Review: Gods of the Morning: A Bird’s-Eye View of a Changing World
When I was a kid I used to wake before sunrise to go turkey hunting with my dad in the cedar-lined pockets of central Nebraska. Though I no longer hunt, I often find myself daydreaming of those early morning hours, hunkered down in the dewy grass beside my dad, the heat of my own breath lingering in my hunting mask. It’s not the kill that I miss, or the weight of the 12-gauge against my shoulder. It’s the waiting. It’s the stillness that followed the box call. On those mornings, we watched the prairie wake up. We listened for a tom in the distance or a clucking hen, and heard everything else: the meadowlarks and the cardinals, the finches and the sparrows, the crickets, beetles, grasshoppers, and dragonflies. In the absence of society’s distractions, something primitive crept into our perspective—the faintest hint, perhaps, of our ancient biorhythms.

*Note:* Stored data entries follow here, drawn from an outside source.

-- pv_equiv track=rewrite | github.com/Barsik-Barbosik/Tone-Mutant | external/sysex_highlighter.py | find_space_positions
-- ===== SOURCE A (Python) =====
-- def find_space_positions(string):
--     positions = [0]
--     index = -1
--     while True:
--         try:
--             index = string.index(" ", index + 1)
--             if index - 1 >= 0 and string[index - 1] == " ":
--                 continue
--             positions.append(index)
--         except ValueError:
--             break
--     return positions
-- ===== SOURCE B (Python) =====
-- def find_space_positions(string):
--     positions = [0]
--     prev_space = False
--     for i, ch in enumerate(string):
--         if ch == " " and not prev_space:
--             positions.append(i)
--         prev_space = ch == " "
--     return positions
-- ===== Notes on version B (the rewrite author's own statement) =====
-- stated objective: idiomatic
-- what changed: Replaced the while-True loop that jumps between spaces with str.index plus try/except ValueError by a single for-loop over enumerate(string) carrying a previous-char-was-space flag.
import Mathlib
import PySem

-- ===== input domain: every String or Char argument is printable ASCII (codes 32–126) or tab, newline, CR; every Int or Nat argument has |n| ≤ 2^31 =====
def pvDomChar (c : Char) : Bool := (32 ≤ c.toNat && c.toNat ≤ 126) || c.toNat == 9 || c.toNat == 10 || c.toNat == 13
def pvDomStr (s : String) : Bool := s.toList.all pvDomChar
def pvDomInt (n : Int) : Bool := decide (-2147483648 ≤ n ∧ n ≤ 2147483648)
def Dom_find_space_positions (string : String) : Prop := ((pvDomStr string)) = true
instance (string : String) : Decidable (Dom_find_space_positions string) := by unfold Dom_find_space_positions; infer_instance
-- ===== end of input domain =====

-- B replaces A's while-True / str.index / try-except jumping with a single fold over
-- enumerate(string) carrying a previous-char-was-space flag (objective: idiomatic).

-- ===== PORT A =====
-- A's while-True loop: 'index = string.index(" ", index + 1)' jumps to the next space;
-- ValueError (findFrom result -1) breaks. fuel only makes the loop total; the entry
-- call below supplies enough for every input.
def findA_loop (cs : List Char) : Nat → Nat → List Int → List Int
  | 0, _, positions => positions
  | fuel + 1, start, positions =>
    let idx := PySem.Chars.findFrom cs [' '] (start : Int) none
    if idx = -1 then positions
    else if 1 ≤ idx.toNat ∧ PySem.List.pyGetD cs (idx - 1) 'x' = ' ' then
      findA_loop cs fuel (idx.toNat + 1) positions
    else
      findA_loop cs fuel (idx.toNat + 1) (positions ++ [idx])

def find_space_positions (string : String) : List Int :=
  findA_loop string.toList (string.toList.length + 1) 0 [0]

-- ===== PORT B =====
def find_space_positions_alt (string : String) : List Int :=
  ((PySem.List.enumerate string.toList 0).foldl
    (fun (st : List Int × Bool) p =>
      ((if p.2 = ' ' ∧ st.2 = false then st.1 ++ [p.1] else st.1), p.2 == ' '))
    ([0], false)).1

-- ===== PRECONDITION & SPEC =====
def Spec_find_space_positions (string : String) (out : List Int) : Prop := out = find_space_positions_alt string
instance (string : String) (out : List Int) : Decidable (Spec_find_space_positions string out) := by unfold Spec_find_space_positions; infer_instance

-- ===== CLAIM (what is proved, stated in full; the proofs are below) =====
def Claim_equal_find_space_positions : Prop := ∀ (string : String), Dom_find_space_positions string → Spec_find_space_positions string (find_space_positions string)

-- ===== LEMMAS AND PROOFS =====

-- Common characterisation: positions (absolute, starting at i) of the spaces in the
-- list not preceded by a space; p says whether the char just before the list is a space.
def starts (p : Bool) (i : Int) : List Char → List Int
  | [] => []
  | c :: rest =>
    if c = ' ' ∧ p = false then i :: starts true (i + 1) rest
    else starts (c == ' ') (i + 1) rest

lemma starts_no_space (l : List Char) (p : Bool) (i : Int) (h : ' ' ∉ l) :
    starts p i l = [] := by
  induction l generalizing p i with
  | nil => rfl
  | cons c rest ih =>
    simp only [List.mem_cons, not_or] at h
    simp [starts, Ne.symm h.1, ih _ _ h.2]

-- Splitting starts at the first space (position k).
lemma starts_split (k : Nat) (l : List Char) (p : Bool) (i : Int) (hk : k < l.length)
    (hsp : l[k] = ' ') (hmin : ∀ j, (hj : j < k) → l[j]'(by omega) ≠ ' ') :
    starts p i l = (if k = 0 ∧ p = true then [] else [i + k]) ++
      starts true (i + k + 1) (l.drop (k + 1)) := by
  induction k generalizing l p i with
  | zero =>
    cases l with
    | nil => simp at hk
    | cons c rest =>
      simp only [List.getElem_cons_zero] at hsp
      subst hsp
      cases p with
      | false => simp [starts]
      | true => simp [starts]
  | succ k ihk =>
    cases l with
    | nil => simp at hk
    | cons c rest =>
      have hc : c ≠ ' ' := by
        have := hmin 0 (by omega)
        simpa using this
      rw [starts, if_neg (by simp [hc])]
      have := ihk rest false (i + 1) (by simpa using hk)
        (by simpa using hsp)
        (by intro j hj; have := hmin (j + 1) (by omega); simpa using this)
      have hb : (c == ' ') = false := by simp [hc]
      rw [hb, this]
      have hne : ¬ ((k + 1) = 0 ∧ p = true) := by omega
      rw [if_neg hne, if_neg (by simp)]
      congr 2 <;> push_cast <;> ring

-- B's fold equals acc ++ starts.
lemma foldB (l : List Char) (i : Int) (acc : List Int) (p : Bool) :
    (((PySem.List.enumerate l i).foldl
      (fun (st : List Int × Bool) q =>
        ((if q.2 = ' ' ∧ st.2 = false then st.1 ++ [q.1] else st.1), q.2 == ' '))
      (acc, p))).1 = acc ++ starts p i l := by
  induction l generalizing i acc p with
  | nil => simp [PySem.List.enumerate_nil, starts]
  | cons c rest ih =>
    rw [PySem.List.enumerate_cons]
    simp only [List.foldl_cons, starts]
    by_cases hc : c = ' ' ∧ p = false
    · simp [hc.1, hc.2, ih, List.append_assoc]
    · simp only [if_neg hc]
      exact ih _ _ _

-- A's loop equals acc ++ starts, when entered with prev-is-space ↔ 0 < start.
lemma loopA (cs : List Char) (fuel start : Nat) (acc : List Int)
    (hfuel : cs.length + 1 ≤ fuel + start) (hstart : start ≤ cs.length)
    (hprev : start = 0 ∨ cs[start - 1]? = some ' ') :
    findA_loop cs fuel start acc =
      acc ++ starts (decide (0 < start)) (start : Int) (cs.drop start) := by
  induction fuel generalizing start acc with
  | zero => omega
  | succ f ih =>
    rw [findA_loop]
    by_cases hidx : PySem.Chars.findFrom cs [' '] (start : Int) none = -1
    · rw [if_pos hidx]
      have hnotin := (PySem.Chars.findFrom_natCast_eq_neg_one_iff cs [' '] start hstart).mp hidx
      rw [starts_no_space _ _ _ (fun hmem => hnotin ((List.singleton_infix_iff _ _).mpr hmem))]
      simp
    · rw [if_neg hidx]
      obtain ⟨hge, hpre, hmin⟩ := PySem.Chars.findFrom_natCast_spec cs [' '] start hstart hidx
      set idx := PySem.Chars.findFrom cs [' '] (start : Int) none with hidxdef
      have hidx0 : (0 : Int) ≤ idx := le_trans (by exact_mod_cast Nat.zero_le start) hge
      obtain ⟨t, ht⟩ := hpre
      simp only [List.singleton_append] at ht
      have hlt : idx.toNat < cs.length := by
        have := congrArg List.length ht
        simp [List.length_drop] at this
        omega
      have hspace : cs[idx.toNat]'hlt = ' ' := by
        have h1 : (List.drop idx.toNat cs)[0]'(by simp; omega) = ' ' := by
          simp [← ht]
        rwa [List.getElem_drop] at h1
      have hnospace : ∀ j, start ≤ j → j < idx.toNat → ∀ (hj : j < cs.length), cs[j]'hj ≠ ' ' := by
        intro j hj1 hj2 hj hsp
        apply hmin j hj1 hj2
        refine ⟨List.drop (j + 1) cs, ?_⟩
        rw [List.singleton_append, ← hsp]
        exact List.getElem_cons_drop hj
      have hsn : start ≤ idx.toNat := by omega
      have hcast : ((idx.toNat : Int)) = idx := Int.toNat_of_nonneg hidx0
      -- rewrite starts on cs.drop start via starts_split at k = idx.toNat - start
      have hsplit := starts_split (idx.toNat - start) (cs.drop start) (decide (0 < start)) (start : Int)
        (by simp [List.length_drop]; omega)
        (by simpa [List.getElem_drop, Nat.add_sub_cancel' hsn] using hspace)
        (by intro j hj
            simpa [List.getElem_drop] using hnospace (start + j) (by omega) (by omega) (by omega))
      rw [hsplit]
      have hik : (start : Int) + ((idx.toNat - start : Nat) : Int) = (idx.toNat : Int) := by
        push_cast [Nat.cast_sub hsn]; ring
      rw [List.drop_drop, hik]
      rw [show start + (idx.toNat - start + 1) = idx.toNat + 1 by omega]
      -- the recursive call, by ih
      have hrec : ∀ acc', findA_loop cs f (idx.toNat + 1) acc' =
          acc' ++ starts true ((idx.toNat : Int) + 1) (cs.drop (idx.toNat + 1)) := by
        intro acc'
        have := ih (idx.toNat + 1) acc' (by omega) (by omega)
          (Or.inr (by simp [List.getElem?_eq_getElem hlt, hspace]))
        simpa using this
      -- the skip test of A vs. the (k = 0 ∧ p) test of starts_split
      have hgetd : ∀ _ : 1 ≤ idx.toNat, PySem.List.pyGetD cs (idx - 1) 'x' = cs[(idx - 1).toNat]'(by omega) :=
        fun h1 => PySem.List.pyGetD_eq_getElem cs 'x' (by omega) (by omega)
      by_cases hskip : 1 ≤ idx.toNat ∧ PySem.List.pyGetD cs (idx - 1) 'x' = ' '
      · rw [if_pos hskip, hrec]
        obtain ⟨hs1, hs2⟩ := hskip
        rw [hgetd hs1] at hs2
        have hk0 : idx.toNat - start = 0 ∧ decide (0 < start) = true := by
          constructor
          · -- if idx.toNat > start then cs[idx.toNat - 1] ≠ ' ', contradicting hs2
            by_contra hne
            exact hnospace ((idx - 1).toNat) (by omega) (by omega) (by omega) hs2
          · -- start = 0 would make idx = 0 (a space at 0 with no space before), so 1 ≤ idx.toNat forces idx > start = 0? no:
            -- if start = 0 and 1 ≤ idx.toNat then cs[idx.toNat - 1] ≠ ' ' by hnospace, contradicting hs2
            simp only [decide_eq_true_eq]
            by_contra hne
            exact hnospace ((idx - 1).toNat) (by omega) (by omega) (by omega) hs2
        rw [if_pos hk0]
        simp
      · rw [if_neg hskip, hrec]
        have hk0 : ¬ (idx.toNat - start = 0 ∧ decide (0 < start) = true) := by
          rintro ⟨h1, h2⟩
          simp only [decide_eq_true_eq] at h2
          apply hskip
          refine ⟨by omega, ?_⟩
          rcases hprev with h | h
          · omega
          · rw [hgetd (by omega)]
            have h' : cs[(idx - 1).toNat]? = some ' ' := by
              rw [show (idx - 1).toNat = start - 1 by omega]; exact h
            rw [List.getElem?_eq_getElem (by omega)] at h'
            exact Option.some.inj h'
        rw [if_neg hk0]
        simp [hcast]

-- ===== VERDICT (by name: the statement is the Claim_ definition above) =====
theorem find_space_positions_spec : Claim_equal_find_space_positions := by
  intro s _
  unfold Spec_find_space_positions find_space_positions find_space_positions_alt
  rw [foldB, loopA s.toList (s.toList.length + 1) 0 [0] (by omega) (by omega) (Or.inl rfl)]
  simp
-- pv_equiv track=rewrite | github.com/marialauramarqui/Ideia-vesti | relatoriostarkbank/fetch_invoices.py | parse_purchase_tags
-- ===== SOURCE A (Python) =====
-- def parse_purchase_tags(tags: list[str]) -> dict:
--     """Extrai companyId / orderId / customerId dos tags."""
--     out: dict = {}
--     for t in tags or []:
--         if t.startswith("company_"):
--             out["companyId"] = t[len("company_"):]
--         elif t.startswith("order_"):
--             out["orderId"] = t[len("order_"):]
--         elif t.startswith("customer_"):
--             out["customerId"] = t[len("customer_"):]
--     return out
-- ===== SOURCE B (Python) =====
-- _TABLE = {"company": "companyId", "order": "orderId", "customer": "customerId"}
--
--
-- def parse_purchase_tags(tags: list[str]) -> dict:
--     """Extrai companyId / orderId / customerId dos tags."""
--     out: dict = {}
--     for t in tags or []:
--         prefix, sep, rest = t.partition("_")
--         if sep and prefix in _TABLE:
--             out[_TABLE[prefix]] = rest
--     return out
-- ===== Notes on version B (the rewrite author's own statement) =====
-- stated objective: idiomatic
-- what changed: Replaces the ordered startswith/slice branch chain by splitting each tag once at its first underscore and looking the bare prefix up in a fixed prefix-to-key table.
import Mathlib
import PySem

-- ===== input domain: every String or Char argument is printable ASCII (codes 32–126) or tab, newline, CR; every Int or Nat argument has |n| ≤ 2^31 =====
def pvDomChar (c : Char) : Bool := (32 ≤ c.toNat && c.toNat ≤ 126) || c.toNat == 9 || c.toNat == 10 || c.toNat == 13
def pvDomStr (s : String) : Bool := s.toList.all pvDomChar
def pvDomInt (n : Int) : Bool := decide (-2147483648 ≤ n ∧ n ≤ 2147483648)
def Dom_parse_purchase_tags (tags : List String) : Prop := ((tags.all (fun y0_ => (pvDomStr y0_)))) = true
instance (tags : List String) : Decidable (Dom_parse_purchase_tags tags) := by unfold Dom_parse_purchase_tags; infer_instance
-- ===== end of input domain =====

-- B replaces A's ordered startswith/slice branch chain by one split at the first underscore
-- plus a fixed prefix→key table lookup (objective: idiomatic; same behaviour, proved equal).

-- ===== PORT A =====
-- the body of A's for-loop (the three ordered startswith branches)
def pvStepA (out : PySem.Dict String String) (t : String) : PySem.Dict String String :=
  if PySem.Str.startswith t "company_" then out.insert "companyId" (PySem.Str.slice t (some 8) none)
  else if PySem.Str.startswith t "order_" then out.insert "orderId" (PySem.Str.slice t (some 6) none)
  else if PySem.Str.startswith t "customer_" then out.insert "customerId" (PySem.Str.slice t (some 9) none)
  else out

def parse_purchase_tags (tags : List String) : List (String × String) :=
  (tags.foldl pvStepA PySem.Dict.empty).items

-- ===== PORT B =====
-- Source B's module-level table _TABLE
def pvTable : PySem.Dict String String :=
  PySem.Dict.ofList [("company", "companyId"), ("order", "orderId"), ("customer", "customerId")]

-- hand port of Python's t.partition("_") for the one-char separator "_": exact — it splits at
-- the FIRST '_' and reports (prefix, whether a separator was found, rest)
def pvPartitionU (cs : List Char) : List Char × Bool × List Char :=
  match cs with
  | [] => ([], false, [])
  | c :: rest =>
    if c = '_' then ([], true, rest)
    else
      let (p, f, r) := pvPartitionU rest
      (c :: p, f, r)

-- the body of Source B's for-loop (partition, then table lookup; 'prefix in _TABLE' + indexing = get?)
def pvStepB (out : PySem.Dict String String) (t : String) : PySem.Dict String String :=
  match pvPartitionU t.toList with
  | (pre, found, rest) =>
    if found then
      match pvTable.get? (String.ofList pre) with
      | some k => out.insert k (String.ofList rest)
      | none => out
    else out

def parse_purchase_tags_alt (tags : List String) : List (String × String) :=
  (tags.foldl pvStepB PySem.Dict.empty).items

-- ===== PRECONDITION & SPEC =====
def Spec_parse_purchase_tags (tags : List String) (out : List (String × String)) : Prop := out = parse_purchase_tags_alt tags
instance (tags : List String) (out : List (String × String)) : Decidable (Spec_parse_purchase_tags tags out) := by unfold Spec_parse_purchase_tags; infer_instance

-- ===== CLAIM (what is proved, stated in full; the proofs are below) =====
def Claim_equal_parse_purchase_tags : Prop := ∀ (tags : List String), Dom_parse_purchase_tags tags → Spec_parse_purchase_tags tags (parse_purchase_tags tags)

-- ===== LEMMAS AND PROOFS =====

-- partition of p ++ '_' :: r with no '_' in p splits exactly there
theorem pvPartitionU_prefix (p r : List Char) (h : '_' ∉ p) :
    pvPartitionU (p ++ '_' :: r) = (p, true, r) := by
  induction p with
  | nil => simp [pvPartitionU]
  | cons c p ih =>
    have hc : c ≠ '_' := fun hc => h (by simp [hc])
    have ih' := ih (fun hm => h (List.mem_cons_of_mem _ hm))
    simp [pvPartitionU, hc, ih']

-- a found partition decomposes the input at a first '_'
theorem pvPartitionU_found (cs p r : List Char) (h : pvPartitionU cs = (p, true, r)) :
    cs = p ++ '_' :: r ∧ '_' ∉ p := by
  induction cs generalizing p r with
  | nil => simp [pvPartitionU] at h
  | cons c rest ih =>
    by_cases hc : c = '_'
    · simp only [pvPartitionU, if_pos hc, Prod.mk.injEq] at h
      obtain ⟨h1, _, h3⟩ := h
      subst hc
      simp [← h1, h3]
    · rcases hq : pvPartitionU rest with ⟨p', f', r'⟩
      simp only [pvPartitionU, if_neg hc, hq, Prod.mk.injEq] at h
      obtain ⟨h1, h2, h3⟩ := h
      subst h2; subst h3
      obtain ⟨ha, hb⟩ := ih p' r' hq
      refine ⟨by rw [← h1, ha]; simp, ?_⟩
      rw [← h1]
      intro hm
      rcases List.mem_cons.mp hm with h' | h'
      · exact hc h'.symm
      · exact hb h'

-- startswith in terms of the char-list prefix relation
theorem pv_startswith_iff (s t : String) :
    PySem.Str.startswith s t = true ↔ t.toList <+: s.toList := by
  simp [PySem.Chars.startswith_iff]

-- the table lookup, in closed form
theorem pv_tbl_get (s : String) : pvTable.get? s =
    if "company" = s then some "companyId"
    else if "order" = s then some "orderId"
    else if "customer" = s then some "customerId" else none := by
  have h : pvTable = PySem.Dict.mk
      [("company", "companyId"), ("order", "orderId"), ("customer", "customerId")] := by decide
  rw [h]
  simp only [PySem.Dict.get?_mk_cons, beq_iff_eq]
  split_ifs <;> simp [PySem.Dict.get?]

-- if t starts with q ++ "_" (no '_' in q), the partition finds exactly q
theorem pv_start_found (t pre : String) (q : List Char)
    (hpre : pre.toList = q ++ ['_']) (hq2 : '_' ∉ q)
    (h : PySem.Str.startswith t pre = true) :
    ∃ r, pvPartitionU t.toList = (q, true, r) := by
  obtain ⟨r, hr⟩ := (pv_startswith_iff t pre).mp h
  refine ⟨r, ?_⟩
  rw [← hr, hpre, List.append_assoc, List.singleton_append]
  exact pvPartitionU_prefix q r hq2

-- if the partition of t found prefix p and p is not q, t does not start with q ++ "_"
theorem pv_not_start (t : String) (pre : String) (q p : List Char) (f : Bool) (r : List Char)
    (hpre : pre.toList = q ++ ['_']) (hq2 : '_' ∉ q)
    (hq : pvPartitionU t.toList = (p, f, r)) (hne : f = false ∨ p ≠ q) :
    PySem.Str.startswith t pre = false := by
  by_contra h
  obtain ⟨r', hr'⟩ := pv_start_found t pre q hpre hq2
    (by revert h; cases PySem.Str.startswith t pre <;> simp)
  rw [hq] at hr'
  simp only [Prod.mk.injEq] at hr'
  rcases hne with hf | hp
  · rw [hf] at hr'; exact absurd hr'.2.1 (by simp)
  · exact hp hr'.1

-- the two loop bodies agree on every dictionary and every tag
set_option maxHeartbeats 1600000 in
theorem pv_step_eq (out : PySem.Dict String String) (t : String) :
    pvStepA out t = pvStepB out t := by
  rcases hq : pvPartitionU t.toList with ⟨p, f, r⟩
  cases f with
  | false =>
    have hA1 := pv_not_start t "company_" "company".toList p false r (by decide) (by decide) hq (Or.inl rfl)
    have hA2 := pv_not_start t "order_" "order".toList p false r (by decide) (by decide) hq (Or.inl rfl)
    have hA3 := pv_not_start t "customer_" "customer".toList p false r (by decide) (by decide) hq (Or.inl rfl)
    rw [show pvStepB out t = out from by simp [pvStepB, hq]]
    simp only [pvStepA, hA1, hA2, hA3, Bool.false_eq_true, if_false]
  | true =>
    obtain ⟨hdec, hnp⟩ := pvPartitionU_found _ _ _ hq
    have hB : pvStepB out t =
        match pvTable.get? (String.ofList p) with
        | some k => out.insert k (String.ofList r)
        | none => out := by
      simp [pvStepB, hq]
    by_cases hc1 : "company" = String.ofList p
    · have hp : p = "company".toList := by
        have := congrArg String.toList hc1; simpa using this.symm
      have hstart : PySem.Str.startswith t "company_" = true := by
        rw [pv_startswith_iff]
        exact ⟨r, by rw [hdec, hp]; simp⟩
      rw [hB, pv_tbl_get, if_pos hc1]
      have hm : (match (some "companyId" : Option String) with
          | some k => out.insert k (String.ofList r)
          | none => out) = out.insert "companyId" (String.ofList r) := rfl
      rw [hm]
      simp only [pvStepA, hstart, if_true]
      have hs : (PySem.Str.slice t (some 8) none).toList = t.toList.drop 8 := by
        simp [PySem.Str.slice, PySem.List.slice_from _ (by norm_num : (0:Int) ≤ 8)]
      have harg : PySem.Str.slice t (some 8) none = String.ofList r := by
        apply String.toList_inj.mp
        rw [hs, hdec, hp]
        simp
      rw [harg]
    · by_cases hc2 : "order" = String.ofList p
      · have hp : p = "order".toList := by
          have := congrArg String.toList hc2; simpa using this.symm
        have hstart : PySem.Str.startswith t "order_" = true := by
          rw [pv_startswith_iff]
          exact ⟨r, by rw [hdec, hp]; simp⟩
        have hno1 := pv_not_start t "company_" "company".toList p true r (by decide) (by decide) hq
          (Or.inr (by rw [hp]; decide))
        rw [hB, pv_tbl_get, if_neg hc1, if_pos hc2]
        have hm : (match (some "orderId" : Option String) with
            | some k => out.insert k (String.ofList r)
            | none => out) = out.insert "orderId" (String.ofList r) := rfl
        rw [hm]
        simp only [pvStepA, hno1, Bool.false_eq_true, if_false, hstart, if_true]
        have hs : (PySem.Str.slice t (some 6) none).toList = t.toList.drop 6 := by
          simp [PySem.Str.slice, PySem.List.slice_from _ (by norm_num : (0:Int) ≤ 6)]
        have harg : PySem.Str.slice t (some 6) none = String.ofList r := by
          apply String.toList_inj.mp
          rw [hs, hdec, hp]
          simp
        rw [harg]
      · by_cases hc3 : "customer" = String.ofList p
        · have hp : p = "customer".toList := by
            have := congrArg String.toList hc3; simpa using this.symm
          have hstart : PySem.Str.startswith t "customer_" = true := by
            rw [pv_startswith_iff]
            exact ⟨r, by rw [hdec, hp]; simp⟩
          have hno1 := pv_not_start t "company_" "company".toList p true r (by decide) (by decide) hq
            (Or.inr (by rw [hp]; decide))
          have hno2 := pv_not_start t "order_" "order".toList p true r (by decide) (by decide) hq
            (Or.inr (by rw [hp]; decide))
          rw [hB, pv_tbl_get, if_neg hc1, if_neg hc2, if_pos hc3]
          have hm : (match (some "customerId" : Option String) with
              | some k => out.insert k (String.ofList r)
              | none => out) = out.insert "customerId" (String.ofList r) := rfl
          rw [hm]
          simp only [pvStepA, hno1, hno2, Bool.false_eq_true, if_false, hstart, if_true]
          have hs : (PySem.Str.slice t (some 9) none).toList = t.toList.drop 9 := by
            simp [PySem.Str.slice, PySem.List.slice_from _ (by norm_num : (0:Int) ≤ 9)]
          have harg : PySem.Str.slice t (some 9) none = String.ofList r := by
            apply String.toList_inj.mp
            rw [hs, hdec, hp]
            simp
          rw [harg]
        · have hno1 := pv_not_start t "company_" "company".toList p true r (by decide) (by decide) hq
            (Or.inr (fun hp => hc1 (by rw [hp]; decide)))
          have hno2 := pv_not_start t "order_" "order".toList p true r (by decide) (by decide) hq
            (Or.inr (fun hp => hc2 (by rw [hp]; decide)))
          have hno3 := pv_not_start t "customer_" "customer".toList p true r (by decide) (by decide) hq
            (Or.inr (fun hp => hc3 (by rw [hp]; decide)))
          rw [hB, pv_tbl_get, if_neg hc1, if_neg hc2, if_neg hc3]
          simp only [pvStepA, hno1, hno2, hno3, Bool.false_eq_true, if_false]

-- ===== VERDICT (by name: the statement is the Claim_ definition above) =====
theorem parse_purchase_tags_spec : Claim_equal_parse_purchase_tags := by
  intro tags _
  unfold Spec_parse_purchase_tags parse_purchase_tags parse_purchase_tags_alt
  rw [show pvStepA = pvStepB from funext fun d => funext fun t => pv_step_eq d t]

“Have we got it all wrong?” asks British naturalist John Lister-Kaye in his latest book, Gods of the Morning: A Bird’s-Eye View of a Changing World. “Has the march of what we have labeled ‘civilisation’ now taken us so far away from nature, from biorhythms, from contact with the soil that we have lost the ability to assess what damage our actions inflict on the planet?”